Segment Start: SOURCE DATA

-- pv_equiv track=rewrite | github.com/Flickinny11/static-news | core/sponsor_system.py | _butcher_talking_points
-- ===== SOURCE A (Python) =====
-- from typing import Dict, List, Optional, Tuple
--
-- def _butcher_talking_points(points: List[str], anchor: str) -> List[str]:
--     """Hilariously misinterpret the talking points"""
--     butchered = []
--
--     for point in points:
--         if anchor == 'Ray':
--             # Ray gets facts completely wrong
--             if 'encryption' in point.lower():
--                 butchered.append("They use military-grade... en-crypt-ification? That's communism!")
--             elif 'servers' in point.lower():
--                 butchered.append("They got 5000 servants! Wait, servers? What's a server?")
--             elif 'money back' in point.lower():
--                 butchered.append("30-day monkey back guarantee! Get your monkey back!")
--             else:
--                 butchered.append(f"{point}... but I don't trust it!")
--
--         elif anchor == 'Bee':
--             # Bee makes everything about privilege
--             if 'easy' in point.lower():
--                 butchered.append("It's SO easy, which is problematic for people who like difficult things!")
--             elif 'free' in point.lower():
--                 butchered.append("They say 'free' but nothing is free under capitalism!")
--             elif 'save' in point.lower():
--                 butchered.append("Save money? Must be nice to HAVE money! Check your privilege!")
--             else:
--                 butchered.append(f"{point}... but I need to unpack this...")
--
--         else:  # Switz
--             # Switz relates everything to Canada/gravy
--             butchered.append(f"{point}, which in Canada we measure in litres per hockey stick!")
--
--     return butchered
-- ===== SOURCE B (Python) =====
-- # Different decomposition: dispatch on the anchor ONCE (not per point), then map a
-- # single per-point function over the list; non-Ray/Bee anchors short-circuit to one
-- # comprehension with no matching at all; rule lookup is a recursive first-match.
--
-- def _first_match(rules, low):
--     if not rules:
--         return None
--     kw, repl = rules[0]
--     return repl if kw in low else _first_match(rules[1:], low)
--
--
-- def _butcher_talking_points(points, anchor):
--     if anchor == 'Ray':
--         rules = [
--             ('encryption', "They use military-grade... en-crypt-ification? That's communism!"),
--             ('servers', "They got 5000 servants! Wait, servers? What's a server?"),
--             ('money back', "30-day monkey back guarantee! Get your monkey back!"),
--         ]
--         default = "... but I don't trust it!"
--     elif anchor == 'Bee':
--         rules = [
--             ('easy', "It's SO easy, which is problematic for people who like difficult things!"),
--             ('free', "They say 'free' but nothing is free under capitalism!"),
--             ('save', "Save money? Must be nice to HAVE money! Check your privilege!"),
--         ]
--         default = "... but I need to unpack this..."
--     else:
--         return [p + ", which in Canada we measure in litres per hockey stick!" for p in points]
--
--     def butcher(p):
--         hit = _first_match(rules, p.lower())
--         return hit if hit is not None else p + default
--
--     return list(map(butcher, points))
-- ===== Notes on version B (the rewrite author's own statement) =====
-- stated objective: alternative
-- what changed: Hoists the anchor dispatch out of the loop (A re-tests the anchor on every element): B picks the rule set once, maps one per-point function over the list with a recursive first-match over the rules, and returns a plain comprehension with no matching for non-Ray/Bee anchors.
import Mathlib
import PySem

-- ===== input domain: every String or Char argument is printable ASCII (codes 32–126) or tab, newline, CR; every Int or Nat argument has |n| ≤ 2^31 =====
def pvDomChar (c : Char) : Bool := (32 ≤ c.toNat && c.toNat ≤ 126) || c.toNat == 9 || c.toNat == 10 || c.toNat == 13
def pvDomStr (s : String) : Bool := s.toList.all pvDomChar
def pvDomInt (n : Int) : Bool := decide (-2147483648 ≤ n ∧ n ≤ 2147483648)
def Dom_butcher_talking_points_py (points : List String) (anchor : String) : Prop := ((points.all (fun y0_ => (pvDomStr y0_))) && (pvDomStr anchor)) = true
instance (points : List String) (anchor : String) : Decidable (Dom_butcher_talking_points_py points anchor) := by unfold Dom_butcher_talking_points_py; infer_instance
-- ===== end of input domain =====

-- B hoists the anchor dispatch out of the loop and maps one per-point function
-- (recursive first-match over a rules list) over the points (objective: alternative).

-- ===== PORT A =====
def butcher_talking_points_py (points : List String) (anchor : String) : List String :=
  points.foldl (fun butchered point =>
    if anchor == "Ray" then
      if PySem.Str.isIn "encryption" (PySem.Str.lower point) then
        butchered ++ ["They use military-grade... en-crypt-ification? That's communism!"]
      else if PySem.Str.isIn "servers" (PySem.Str.lower point) then
        butchered ++ ["They got 5000 servants! Wait, servers? What's a server?"]
      else if PySem.Str.isIn "money back" (PySem.Str.lower point) then
        butchered ++ ["30-day monkey back guarantee! Get your monkey back!"]
      else
        butchered ++ [point ++ "... but I don't trust it!"]
    else if anchor == "Bee" then
      if PySem.Str.isIn "easy" (PySem.Str.lower point) then
        butchered ++ ["It's SO easy, which is problematic for people who like difficult things!"]
      else if PySem.Str.isIn "free" (PySem.Str.lower point) then
        butchered ++ ["They say 'free' but nothing is free under capitalism!"]
      else if PySem.Str.isIn "save" (PySem.Str.lower point) then
        butchered ++ ["Save money? Must be nice to HAVE money! Check your privilege!"]
      else
        butchered ++ [point ++ "... but I need to unpack this..."]
    else
      butchered ++ [point ++ ", which in Canada we measure in litres per hockey stick!"]) []

-- ===== PORT B =====
-- recursive first-match over the rules list (Source B's _first_match)
def pvFirstMatch : List (String × String) → String → Option String
  | [], _ => none
  | (kw, repl) :: rest, low =>
      if PySem.Str.isIn kw low then some repl else pvFirstMatch rest low

def pvRayRules : List (String × String) :=
  [("encryption", "They use military-grade... en-crypt-ification? That's communism!"),
   ("servers", "They got 5000 servants! Wait, servers? What's a server?"),
   ("money back", "30-day monkey back guarantee! Get your monkey back!")]

def pvBeeRules : List (String × String) :=
  [("easy", "It's SO easy, which is problematic for people who like difficult things!"),
   ("free", "They say 'free' but nothing is free under capitalism!"),
   ("save", "Save money? Must be nice to HAVE money! Check your privilege!")]

def pvButcher (rules : List (String × String)) (default : String) (p : String) : String :=
  match pvFirstMatch rules (PySem.Str.lower p) with
  | some hit => hit
  | none => p ++ default

def butcher_talking_points_py_alt (points : List String) (anchor : String) : List String :=
  if anchor == "Ray" then
    points.map (pvButcher pvRayRules "... but I don't trust it!")
  else if anchor == "Bee" then
    points.map (pvButcher pvBeeRules "... but I need to unpack this...")
  else
    points.map (fun p => p ++ ", which in Canada we measure in litres per hockey stick!")

-- ===== PRECONDITION & SPEC =====
def Spec_butcher_talking_points_py (points : List String) (anchor : String) (out : List String) : Prop := out = butcher_talking_points_py_alt points anchor
instance (points : List String) (anchor : String) (out : List String) : Decidable (Spec_butcher_talking_points_py points anchor out) := by unfold Spec_butcher_talking_points_py; infer_instance

-- ===== CLAIM (what is proved, stated in full; the proofs are below) =====
def Claim_equal_butcher_talking_points_py : Prop := ∀ (points : List String) (anchor : String), Dom_butcher_talking_points_py points anchor → Spec_butcher_talking_points_py points anchor (butcher_talking_points_py points anchor)

-- ===== LEMMAS AND PROOFS =====

-- the string A's loop body appends for one point, factored out of the accumulator append
def pvStepStr (anchor point : String) : String :=
  if anchor == "Ray" then
    if PySem.Str.isIn "encryption" (PySem.Str.lower point) then
      "They use military-grade... en-crypt-ification? That's communism!"
    else if PySem.Str.isIn "servers" (PySem.Str.lower point) then
      "They got 5000 servants! Wait, servers? What's a server?"
    else if PySem.Str.isIn "money back" (PySem.Str.lower point) then
      "30-day monkey back guarantee! Get your monkey back!"
    else
      point ++ "... but I don't trust it!"
  else if anchor == "Bee" then
    if PySem.Str.isIn "easy" (PySem.Str.lower point) then
      "It's SO easy, which is problematic for people who like difficult things!"
    else if PySem.Str.isIn "free" (PySem.Str.lower point) then
      "They say 'free' but nothing is free under capitalism!"
    else if PySem.Str.isIn "save" (PySem.Str.lower point) then
      "Save money? Must be nice to HAVE money! Check your privilege!"
    else
      point ++ "... but I need to unpack this..."
  else
    point ++ ", which in Canada we measure in litres per hockey stick!"

lemma pv_foldl_append_map {α β : Type} (g : α → β) (l : List α) (acc : List β) :
    l.foldl (fun a x => a ++ [g x]) acc = acc ++ l.map g := by
  induction l generalizing acc with
  | nil => simp
  | cons x xs ih => simp [List.foldl, ih]

lemma pv_A_as_map (points : List String) (anchor : String) :
    butcher_talking_points_py points anchor = points.map (pvStepStr anchor) := by
  unfold butcher_talking_points_py
  have h : (fun (butchered : List String) point =>
      if anchor == "Ray" then
        if PySem.Str.isIn "encryption" (PySem.Str.lower point) then
          butchered ++ ["They use military-grade... en-crypt-ification? That's communism!"]
        else if PySem.Str.isIn "servers" (PySem.Str.lower point) then
          butchered ++ ["They got 5000 servants! Wait, servers? What's a server?"]
        else if PySem.Str.isIn "money back" (PySem.Str.lower point) then
          butchered ++ ["30-day monkey back guarantee! Get your monkey back!"]
        else
          butchered ++ [point ++ "... but I don't trust it!"]
      else if anchor == "Bee" then
        if PySem.Str.isIn "easy" (PySem.Str.lower point) then
          butchered ++ ["It's SO easy, which is problematic for people who like difficult things!"]
        else if PySem.Str.isIn "free" (PySem.Str.lower point) then
          butchered ++ ["They say 'free' but nothing is free under capitalism!"]
        else if PySem.Str.isIn "save" (PySem.Str.lower point) then
          butchered ++ ["Save money? Must be nice to HAVE money! Check your privilege!"]
        else
          butchered ++ [point ++ "... but I need to unpack this..."]
      else
        butchered ++ [point ++ ", which in Canada we measure in litres per hockey stick!"]) =
      (fun a x => a ++ [pvStepStr anchor x]) := by
    funext a x
    unfold pvStepStr
    split_ifs <;> rfl
  rw [h, pv_foldl_append_map, List.nil_append]


lemma pv_AB_eq (points : List String) (anchor : String) :
    butcher_talking_points_py points anchor = butcher_talking_points_py_alt points anchor := by
  rw [pv_A_as_map]
  unfold butcher_talking_points_py_alt
  by_cases hR : (anchor == "Ray") = true
  · rw [if_pos hR]
    refine List.map_congr_left (fun x _ => ?_)
    unfold pvStepStr pvButcher pvRayRules pvFirstMatch
    rw [if_pos hR]
    split_ifs <;> simp_all [pvFirstMatch]
  · rw [if_neg hR]
    by_cases hB : (anchor == "Bee") = true
    · rw [if_pos hB]
      refine List.map_congr_left (fun x _ => ?_)
      unfold pvStepStr pvButcher pvBeeRules pvFirstMatch
      rw [if_neg hR, if_pos hB]
      split_ifs <;> simp_all [pvFirstMatch]
    · rw [if_neg hB]
      refine List.map_congr_left (fun x _ => ?_)
      unfold pvStepStr
      rw [if_neg hR, if_neg hB]

-- ===== VERDICT (by name: the statement is the Claim_ definition above) =====
theorem butcher_talking_points_py_spec : Claim_equal_butcher_talking_points_py := by
  intro points anchor _
  exact pv_AB_eq points anchor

Segment End: SOURCE DATA

WHAT THE TASK ASKS
Which lines in the data above hold the string "Check"? Return each of them.

EXERCISE SOLUTION
--                 butchered.append("Save money? Must be nice to HAVE money! Check your privilege!")
--             ('save', "Save money? Must be nice to HAVE money! Check your privilege!"),
        butchered ++ ["Save money? Must be nice to HAVE money! Check your privilege!"]
   ("save", "Save money? Must be nice to HAVE money! Check your privilege!")]
      "Save money? Must be nice to HAVE money! Check your privilege!"
          butchered ++ ["Save money? Must be nice to HAVE money! Check your privilege!"]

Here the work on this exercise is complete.